- **Aim of the exercise**: From the records below, output exactly the lines running from the line containing "skip next value" through the line containing "def Dom_groupNoAdj (start", and no others.

- **Data for processing**:
-- pv_equiv track=rewrite | github.com/yuro-s/cs313e | recursion2.py | groupNoAdj
-- ===== SOURCE A (Python) =====
-- def groupNoAdj(start, nums, target):
--     # base case is if target is reached or array end is reached
--     if target == 0:
--         return True
--     if start >= len(nums):
--         return False
--     # take current value and increment index by 2 to skip next value
--     if(groupNoAdj(start+2, nums, target-nums[start])):
--         return True
--     else:
--         # don't take the current value and increment index by 1
--         return groupNoAdj(start+1, nums, target)
-- ===== SOURCE B (Python) =====
-- def groupNoAdj(start, nums, target):
--     # Memoized top-down search on the state (index, remaining target):
--     # each state is solved at most once instead of re-explored exponentially.
--     memo = {}
--
--     def go(i, t):
--         if t == 0:
--             return True
--         if i >= len(nums):
--             return False
--         key = (i, t)
--         if key in memo:
--             return memo[key]
--         r = go(i + 2, t - nums[i]) or go(i + 1, t)
--         memo[key] = r
--         return r
--
--     return go(start, target)
-- ===== Notes on version B (the rewrite author's own statement) =====
-- stated objective: alternative
-- what changed: Replaces A's plain exponential backtracking with the same search memoized in a dict keyed by (index, remaining target), so each state is solved at most once per query; worst-case cost is similar when all remaining targets are distinct.
import Mathlib
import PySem

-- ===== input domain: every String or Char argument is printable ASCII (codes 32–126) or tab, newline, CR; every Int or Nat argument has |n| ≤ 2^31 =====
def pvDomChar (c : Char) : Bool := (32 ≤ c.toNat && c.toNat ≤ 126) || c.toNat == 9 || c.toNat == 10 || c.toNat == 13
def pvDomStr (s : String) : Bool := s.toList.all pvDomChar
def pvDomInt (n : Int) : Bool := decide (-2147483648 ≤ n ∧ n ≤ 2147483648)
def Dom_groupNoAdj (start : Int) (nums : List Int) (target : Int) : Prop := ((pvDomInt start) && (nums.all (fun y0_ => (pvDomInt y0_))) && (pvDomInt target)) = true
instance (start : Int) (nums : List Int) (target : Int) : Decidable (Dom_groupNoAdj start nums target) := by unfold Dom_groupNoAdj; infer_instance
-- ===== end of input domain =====

-- B replaces A's plain backtracking by the same search memoized on the state
-- (index, remaining target), solving each state at most once (objective: alternative).

-- ===== PORT A =====
-- literal transliteration of A; nums[start] (Python negative-index rule) is
-- PySem.List.pyGet?; its none case (Python IndexError) is excluded by Pre_.
def groupNoAdj (start : Int) (nums : List Int) (target : Int) : Bool :=
  if target = 0 then true
  else if (nums.length : Int) ≤ start then false
  else if groupNoAdj (start + 2) nums (target - (PySem.List.pyGet? nums start).getD 0) then true
  else groupNoAdj (start + 1) nums target
termination_by ((nums.length : Int) - start).toNat
decreasing_by all_goals omega

-- ===== PORT B =====
-- the inner 'go' of Source B: returns its result together with the updated memo dict
def groupNoAdjGo (nums : List Int) (memo : PySem.Dict (Int × Int) Bool) (i t : Int) :
    Bool × PySem.Dict (Int × Int) Bool :=
  if t = 0 then (true, memo)
  else if (nums.length : Int) ≤ i then (false, memo)
  else
    match memo.get? (i, t) with
    | some b => (b, memo)
    | none =>
      let p1 := groupNoAdjGo nums memo (i + 2) (t - (PySem.List.pyGet? nums i).getD 0)
      if p1.1 then (true, p1.2.insert (i, t) true)
      else
        let p2 := groupNoAdjGo nums p1.2 (i + 1) t
        (p2.1, p2.2.insert (i, t) p2.1)
termination_by ((nums.length : Int) - i).toNat
decreasing_by all_goals omega

def groupNoAdj_alt (start : Int) (nums : List Int) (target : Int) : Bool :=
  (groupNoAdjGo nums PySem.Dict.empty start target).1

-- ===== PRECONDITION & SPEC =====
-- Pre_ excludes exactly the inputs where Python A raises IndexError:
-- target ≠ 0 and start below -len(nums) (nums[start] out of range).
def Pre_groupNoAdj (start : Int) (nums : List Int) (target : Int) : Prop :=
  target = 0 ∨ -(nums.length : Int) ≤ start
instance (start : Int) (nums : List Int) (target : Int) : Decidable (Pre_groupNoAdj start nums target) := by unfold Pre_groupNoAdj; infer_instance

def pvWitness_groupNoAdj : Int × List Int × Int := (0, [2, 7, 1, 3], 5)

def Spec_groupNoAdj (start : Int) (nums : List Int) (target : Int) (out : Bool) : Prop := out = groupNoAdj_alt start nums target
instance (start : Int) (nums : List Int) (target : Int) (out : Bool) : Decidable (Spec_groupNoAdj start nums target out) := by unfold Spec_groupNoAdj; infer_instance

-- ===== CLAIM (what is proved, stated in full; the proofs are below) =====
def Claim_equal_groupNoAdj : Prop := ∀ (start : Int) (nums : List Int) (target : Int), Dom_groupNoAdj start nums target → Pre_groupNoAdj start nums target → Spec_groupNoAdj start nums target (groupNoAdj start nums target)

-- ===== LEMMAS AND PROOFS =====

-- a memo is sound if every stored value is the plain recursion's value for its key
def MemoOK (nums : List Int) (memo : PySem.Dict (Int × Int) Bool) : Prop :=
  ∀ i t b, memo.get? (i, t) = some b → b = groupNoAdj i nums t

theorem goEq (nums : List Int) (memo : PySem.Dict (Int × Int) Bool) (i t : Int)
    (h : MemoOK nums memo) :
    (groupNoAdjGo nums memo i t).1 = groupNoAdj i nums t ∧
      MemoOK nums (groupNoAdjGo nums memo i t).2 := by
  rw [groupNoAdjGo, groupNoAdj]
  split
  · exact ⟨rfl, h⟩
  · split
    · exact ⟨rfl, h⟩
    · rename_i ht hi
      cases hm : memo.get? (i, t) with
      | some b =>
        dsimp only
        refine ⟨?_, h⟩
        rw [h i t b hm, groupNoAdj]
        simp [ht, hi]
      | none =>
        dsimp only
        have ih1 := goEq nums memo (i + 2) (t - (PySem.List.pyGet? nums i).getD 0) h
        by_cases h1 : (groupNoAdjGo nums memo (i + 2) (t - (PySem.List.pyGet? nums i).getD 0)).1 = true
        · have hA1 : groupNoAdj (i + 2) nums (t - (PySem.List.pyGet? nums i).getD 0) = true :=
            ih1.1.symm.trans h1
          rw [if_pos h1]
          refine ⟨?_, ?_⟩
          · simp [hA1]
          · intro i' t' b' hb'
            simp only [PySem.Dict.get?_insert] at hb'
            split at hb'
            · rename_i heq
              simp only [Prod.mk.injEq] at heq
              obtain ⟨rfl, rfl⟩ := heq
              cases hb'
              rw [groupNoAdj]; simp [ht, hi, hA1]
            · exact ih1.2 i' t' b' hb'
        · have h1' : (groupNoAdjGo nums memo (i + 2) (t - (PySem.List.pyGet? nums i).getD 0)).1 = false :=
            Bool.eq_false_iff.mpr h1
          have hA1 : groupNoAdj (i + 2) nums (t - (PySem.List.pyGet? nums i).getD 0) = false := by
            rw [← ih1.1]; exact h1'
          have ih2 := goEq nums (groupNoAdjGo nums memo (i + 2) (t - (PySem.List.pyGet? nums i).getD 0)).2
            (i + 1) t ih1.2
          have hAit : groupNoAdj i nums t = groupNoAdj (i + 1) nums t := by
            conv_lhs => rw [groupNoAdj]
            simp [ht, hi, hA1]
          rw [if_neg h1]
          refine ⟨?_, ?_⟩
          · simp [hA1, ih2.1]
          · intro i' t' b' hb'
            simp only [PySem.Dict.get?_insert] at hb'
            split at hb'
            · rename_i heq
              simp only [Prod.mk.injEq] at heq
              obtain ⟨rfl, rfl⟩ := heq
              cases hb'
              rw [hAit, ← ih2.1]
            · exact ih2.2 i' t' b' hb'
termination_by ((nums.length : Int) - i).toNat
decreasing_by all_goals omega

-- ===== VERDICT (by name: the statement is the Claim_ definition above) =====
theorem groupNoAdj_spec : Claim_equal_groupNoAdj := by
  intro start nums target _ _
  unfold Spec_groupNoAdj groupNoAdj_alt
  exact (goEq nums PySem.Dict.empty start target
    (fun i t b hb => by simp [PySem.Dict.get?_empty] at hb)).1.symm
def format_to_points_alt (text : String) (use_numbers : Bool) : String :=
  let lines := ((PySem.Chars.splitOn text.toList ['\n']).map PySem.Chars.strip).filter
      (fun l => !l.isEmpty)
  let lead := lines.takeWhile fun x => (pvMarker x).isNone
  let pts := (if lead ≠ [] then [PySem.Chars.join [' '] lead] else []) ++
      pvSegs (lines.dropWhile fun x => (pvMarker x).isNone)
  String.ofList (if use_numbers then
      PySem.Chars.join ['\n'] ((PySem.List.enumerate pts 0).map fun p =>
        PySem.Int.toChars (p.1 + 1) ++ ')' :: ' ' :: p.2)
    else
      PySem.Chars.join ['\n'] (pts.map fun p => '-' :: ' ' :: p))

-- ===== PRECONDITION & SPEC =====
def Spec_format_to_points (text : String) (use_numbers : Bool) (out : String) : Prop := out = format_to_points_alt text use_numbers
instance (text : String) (use_numbers : Bool) (out : String) : Decidable (Spec_format_to_points text use_numbers out) := by unfold Spec_format_to_points; infer_instance

-- ===== CLAIM (what is proved, stated in full; the proofs are below) =====
def Claim_equal_format_to_points : Prop := ∀ (text : String) (use_numbers : Bool), Dom_format_to_points text use_numbers → Spec_format_to_points text use_numbers (format_to_points text use_numbers)


-- ===== LEMMAS AND PROOFS =====

/-- a cleaned line: nonempty and fixed by both one-sided strips -/
def pvGood (l : List Char) : Prop :=
  PySem.Chars.lstrip l = l ∧ PySem.Chars.rstrip l = l ∧ l ≠ []

theorem pv_dropWhile_idem {a : Type} (p : a → Bool) (l : List a) :
    (l.dropWhile p).dropWhile p = l.dropWhile p := by
  induction l with
  | nil => rfl
  | cons x t ih =>
    by_cases h : p x
    · simpa [h] using ih
    · simp [h]

theorem pv_fix_head_false {a : Type} (p : a → Bool) (x : a) (t : List a)
    (hfix : (x :: t).dropWhile p = x :: t) : p x = false := by
  rw [List.dropWhile_cons] at hfix
  by_cases h : p x
  · rw [if_pos h] at hfix
    have hl := congrArg List.length hfix
    have h2 := List.length_dropWhile_le p t
    simp at hl
    omega
  · simpa using h

theorem pv_dropWhile_head_false {a : Type} (p : a → Bool) (l : List a) (x : a) (r : List a)
    (h : l.dropWhile p = x :: r) : p x = false := by
  induction l with
  | nil => simp at h
  | cons b t ih =>
    rw [List.dropWhile_cons] at h
    by_cases hb : p b
    · rw [if_pos hb] at h; exact ih h
    · rw [if_neg hb] at h
      cases h
      simpa using hb

theorem pv_dropWhile_fix_append {a : Type} (p : a → Bool) (x u : List a) (hne : x ≠ [])
    (hfix : x.dropWhile p = x) : (x ++ u).dropWhile p = x ++ u := by
  cases x with
  | nil => exact absurd rfl hne
  | cons b t =>
    have hb : p b = false := pv_fix_head_false p b t hfix
    simp [hb]

theorem pv_rstrip_prefix (s : List Char) : PySem.Chars.rstrip s <+: s := by
  simp only [PySem.Chars.rstrip]
  obtain ⟨t, ht⟩ := List.dropWhile_suffix (l := s.reverse) (PySem.Chars.isspace)
  refine ⟨t.reverse, ?_⟩
  have h2 := congrArg List.reverse ht
  simpa using h2

theorem pv_rstrip_fix_iff (s : List Char) :
    PySem.Chars.rstrip s = s ↔ s.reverse.dropWhile PySem.Chars.isspace = s.reverse := by
  simp only [PySem.Chars.rstrip]
  rw [List.reverse_eq_iff]

theorem pv_rstrip_idem (s : List Char) :
    PySem.Chars.rstrip (PySem.Chars.rstrip s) = PySem.Chars.rstrip s := by
  simp only [PySem.Chars.rstrip, List.reverse_reverse]
  rw [pv_dropWhile_idem]

theorem pv_lstrip_rstrip (u : List Char) (hfix : PySem.Chars.lstrip u = u) :
    PySem.Chars.lstrip (PySem.Chars.rstrip u) = PySem.Chars.rstrip u := by
  cases hr : PySem.Chars.rstrip u with
  | nil => simp [PySem.Chars.lstrip]
  | cons b tb =>
    have hpre := pv_rstrip_prefix u
    rw [hr] at hpre
    obtain ⟨w, hw⟩ := hpre
    have hu : u = b :: (tb ++ w) := by rw [← hw]; simp
    have hb : PySem.Chars.isspace b = false := by
      rw [hu] at hfix
      exact pv_fix_head_false _ b (tb ++ w) hfix
    simp [PySem.Chars.lstrip, hb]

theorem pv_good_strip (s : List Char) (h : PySem.Chars.strip s ≠ []) :
    pvGood (PySem.Chars.strip s) := by
  have h1 : PySem.Chars.strip s = PySem.Chars.rstrip (PySem.Chars.lstrip s) := rfl
  have hufix : PySem.Chars.lstrip (PySem.Chars.lstrip s) = PySem.Chars.lstrip s := by
    simpa only [PySem.Chars.lstrip] using pv_dropWhile_idem PySem.Chars.isspace s
  refine ⟨?_, ?_, h⟩
  · rw [h1]; exact pv_lstrip_rstrip _ hufix
  · rw [h1]; exact pv_rstrip_idem _

theorem pv_strip_good (b : List Char) (h : pvGood b) : PySem.Chars.strip b = b := by
  have h1 : PySem.Chars.strip b = PySem.Chars.rstrip (PySem.Chars.lstrip b) := rfl
  rw [h1, h.1, h.2.1]

theorem pv_lstrip_append (l t : List Char) (h : pvGood l) :
    PySem.Chars.lstrip (l ++ t) = l ++ t := by
  simp only [PySem.Chars.lstrip] at *
  exact pv_dropWhile_fix_append _ l t h.2.2 h.1

theorem pv_rstrip_append (t l : List Char) (h : pvGood l) :
    PySem.Chars.rstrip (t ++ l) = t ++ l := by
  have h2 : l.reverse.dropWhile PySem.Chars.isspace = l.reverse := (pv_rstrip_fix_iff l).mp h.2.1
  rw [pv_rstrip_fix_iff, List.reverse_append]
  exact pv_dropWhile_fix_append _ l.reverse t.reverse (by simpa using h.2.2) h2

theorem pv_good_glue (b c : List Char) (hb : pvGood b) (hc : pvGood c) :
    pvGood (b ++ ' ' :: c) := by
  refine ⟨pv_lstrip_append b (' ' :: c) hb, ?_, by simp⟩
  have h : b ++ ' ' :: c = (b ++ [' ']) ++ c := by simp
  rw [h]
  exact pv_rstrip_append _ c hc

theorem pv_join_glue (b c : List Char) (rest : List (List Char)) :
    PySem.Chars.join [' '] ((b ++ ' ' :: c) :: rest) = PySem.Chars.join [' '] (b :: c :: rest) := by
  cases rest with
  | nil => simp [PySem.Chars.join_cons_cons, PySem.Chars.join_singleton]
  | cons r rs => simp [PySem.Chars.join_cons_cons, List.append_assoc]

theorem pv_strip_raw (conts : List (List Char)) (hc : ∀ c ∈ conts, pvGood c) :
    ∀ b, pvGood b →
      PySem.Chars.strip (b ++ conts.flatMap (' ' :: ·)) =
        PySem.Chars.join [' '] (b :: conts) := by
  induction conts with
  | nil =>
    intro b hb
    simpa [PySem.Chars.join_singleton] using pv_strip_good b hb
  | cons c rest ih =>
    intro b hb
    have hcg : pvGood c := hc c (by simp)
    have hglue := pv_good_glue b c hb hcg
    have h1 : b ++ (c :: rest).flatMap (' ' :: ·) =
        (b ++ ' ' :: c) ++ rest.flatMap (' ' :: ·) := by
      simp [List.append_assoc]
    rw [h1, ih (fun x hx => hc x (by simp [hx])) _ hglue, pv_join_glue]

theorem pv_strip_raw_nil (conts : List (List Char)) (hc : ∀ c ∈ conts, pvGood c)
    (hne : conts ≠ []) :
    PySem.Chars.strip (conts.flatMap (' ' :: ·)) = PySem.Chars.join [' '] conts := by
  cases conts with
  | nil => exact absurd rfl hne
  | cons c rest =>
    have h1 : (c :: rest).flatMap (' ' :: ·) = ' ' :: (c ++ rest.flatMap (' ' :: ·)) := by simp
    have hsp : PySem.Chars.isspace ' ' = true := by decide
    have h2 : PySem.Chars.strip (' ' :: (c ++ rest.flatMap (' ' :: ·))) =
        PySem.Chars.strip (c ++ rest.flatMap (' ' :: ·)) := by
      simp only [PySem.Chars.strip, PySem.Chars.lstrip]
      rw [List.dropWhile_cons, if_pos hsp]
    rw [h1, h2, pv_strip_raw rest (fun x hx => hc x (by simp [hx])) c (hc c (by simp))]

/-- startswith on a one-char pattern, unfolded -/
theorem pv_sw1 (x c : Char) (rest : List Char) :
    PySem.Chars.startswith (c :: rest) [x] = (x == c) := by
  simp only [PySem.Chars.startswith, List.isPrefixOf, Bool.and_true]

/-- a one-element line never starts with "i)" -/
theorem pv_sw2nil (x c : Char) : PySem.Chars.startswith [c] [x, ')'] = false := by
  simp only [PySem.Chars.startswith, List.isPrefixOf, Bool.and_false]

/-- startswith on a two-char pattern, unfolded -/
theorem pv_sw2 (x c d : Char) (t : List Char) :
    PySem.Chars.startswith (c :: d :: t) [x, ')'] = (x == c && ')' == d) := by
  simp only [PySem.Chars.startswith, List.isPrefixOf, Bool.and_true]

/-- A's numbered-line test, in pvMarker's terms -/
theorem pv_be_num (c : Char) (rest : List Char) :
    ((PySem.List.pyRange 1 10 1).any fun i =>
        PySem.Chars.startswith (c :: rest) (PySem.Int.toChars i ++ [')'])) =
      decide (1 ≤ rest.length ∧ c ∈ ['1', '2', '3', '4', '5', '6', '7', '8', '9'] ∧
        rest.headD ' ' = ')') := by
  rw [show PySem.List.pyRange 1 10 1 = [1, 2, 3, 4, 5, 6, 7, 8, 9] from by decide]
  simp only [List.any_cons, List.any_nil,
    show PySem.Int.toChars 1 = ['1'] from rfl, show PySem.Int.toChars 2 = ['2'] from rfl,
    show PySem.Int.toChars 3 = ['3'] from rfl, show PySem.Int.toChars 4 = ['4'] from rfl,
    show PySem.Int.toChars 5 = ['5'] from rfl, show PySem.Int.toChars 6 = ['6'] from rfl,
    show PySem.Int.toChars 7 = ['7'] from rfl, show PySem.Int.toChars 8 = ['8'] from rfl,
    show PySem.Int.toChars 9 = ['9'] from rfl, List.cons_append, List.nil_append]
  cases rest with
  | nil =>
    simp only [pv_sw2nil, Bool.or_self]
    exact (decide_eq_false (by rintro ⟨h, -⟩; simp at h)).symm
  | cons d t =>
    simp only [pv_sw2]
    by_cases hd : d = ')'
    · subst hd
      have hiff : (1 ≤ (')' :: t).length ∧ c ∈ ['1', '2', '3', '4', '5', '6', '7', '8', '9'] ∧
          (')' :: t).headD ' ' = ')') ↔ c ∈ ['1', '2', '3', '4', '5', '6', '7', '8', '9'] := by
        simp
      rw [decide_eq_decide.mpr hiff]
      by_cases g1 : c = '1'
      · subst g1; rfl
      by_cases g2 : c = '2'
      · subst g2; rfl
      by_cases g3 : c = '3'
      · subst g3; rfl
      by_cases g4 : c = '4'
      · subst g4; rfl
      by_cases g5 : c = '5'
      · subst g5; rfl
      by_cases g6 : c = '6'
      · subst g6; rfl
      by_cases g7 : c = '7'
      · subst g7; rfl
      by_cases g8 : c = '8'
      · subst g8; rfl
      by_cases g9 : c = '9'
      · subst g9; rfl
      have f1 : ('1' == c) = false := by simpa using Ne.symm g1
      have f2 : ('2' == c) = false := by simpa using Ne.symm g2
      have f3 : ('3' == c) = false := by simpa using Ne.symm g3
      have f4 : ('4' == c) = false := by simpa using Ne.symm g4
      have f5 : ('5' == c) = false := by simpa using Ne.symm g5
      have f6 : ('6' == c) = false := by simpa using Ne.symm g6
      have f7 : ('7' == c) = false := by simpa using Ne.symm g7
      have f8 : ('8' == c) = false := by simpa using Ne.symm g8
      have f9 : ('9' == c) = false := by simpa using Ne.symm g9
      rw [decide_eq_false (by simp [g1, g2, g3, g4, g5, g6, g7, g8, g9])]
      simp [f1, f2, f3, f4, f5, f6, f7, f8, f9]
    · have bd : (')' == d) = false := by simpa using Ne.symm hd
      have hr : ¬(1 ≤ (d :: t).length ∧ c ∈ ['1', '2', '3', '4', '5', '6', '7', '8', '9'] ∧
          (d :: t).headD ' ' = ')') := by
        rintro ⟨-, -, h⟩
        exact hd (by simpa using h)
      rw [decide_eq_false hr]
      simp [bd]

- **Worked solution**:
--     # take current value and increment index by 2 to skip next value
--     if(groupNoAdj(start+2, nums, target-nums[start])):
--         return True
--     else:
--         # don't take the current value and increment index by 1
--         return groupNoAdj(start+1, nums, target)
-- ===== SOURCE B (Python) =====
-- def groupNoAdj(start, nums, target):
--     # Memoized top-down search on the state (index, remaining target):
--     # each state is solved at most once instead of re-explored exponentially.
--     memo = {}
--
--     def go(i, t):
--         if t == 0:
--             return True
--         if i >= len(nums):
--             return False
--         key = (i, t)
--         if key in memo:
--             return memo[key]
--         r = go(i + 2, t - nums[i]) or go(i + 1, t)
--         memo[key] = r
--         return r
--
--     return go(start, target)
-- ===== Notes on version B (the rewrite author's own statement) =====
-- stated objective: alternative
-- what changed: Replaces A's plain exponential backtracking with the same search memoized in a dict keyed by (index, remaining target), so each state is solved at most once per query; worst-case cost is similar when all remaining targets are distinct.
import Mathlib
import PySem

-- ===== input domain: every String or Char argument is printable ASCII (codes 32–126) or tab, newline, CR; every Int or Nat argument has |n| ≤ 2^31 =====
def pvDomChar (c : Char) : Bool := (32 ≤ c.toNat && c.toNat ≤ 126) || c.toNat == 9 || c.toNat == 10 || c.toNat == 13
def pvDomStr (s : String) : Bool := s.toList.all pvDomChar
def pvDomInt (n : Int) : Bool := decide (-2147483648 ≤ n ∧ n ≤ 2147483648)
def Dom_groupNoAdj (start : Int) (nums : List Int) (target : Int) : Prop := ((pvDomInt start) && (nums.all (fun y0_ => (pvDomInt y0_))) && (pvDomInt target)) = true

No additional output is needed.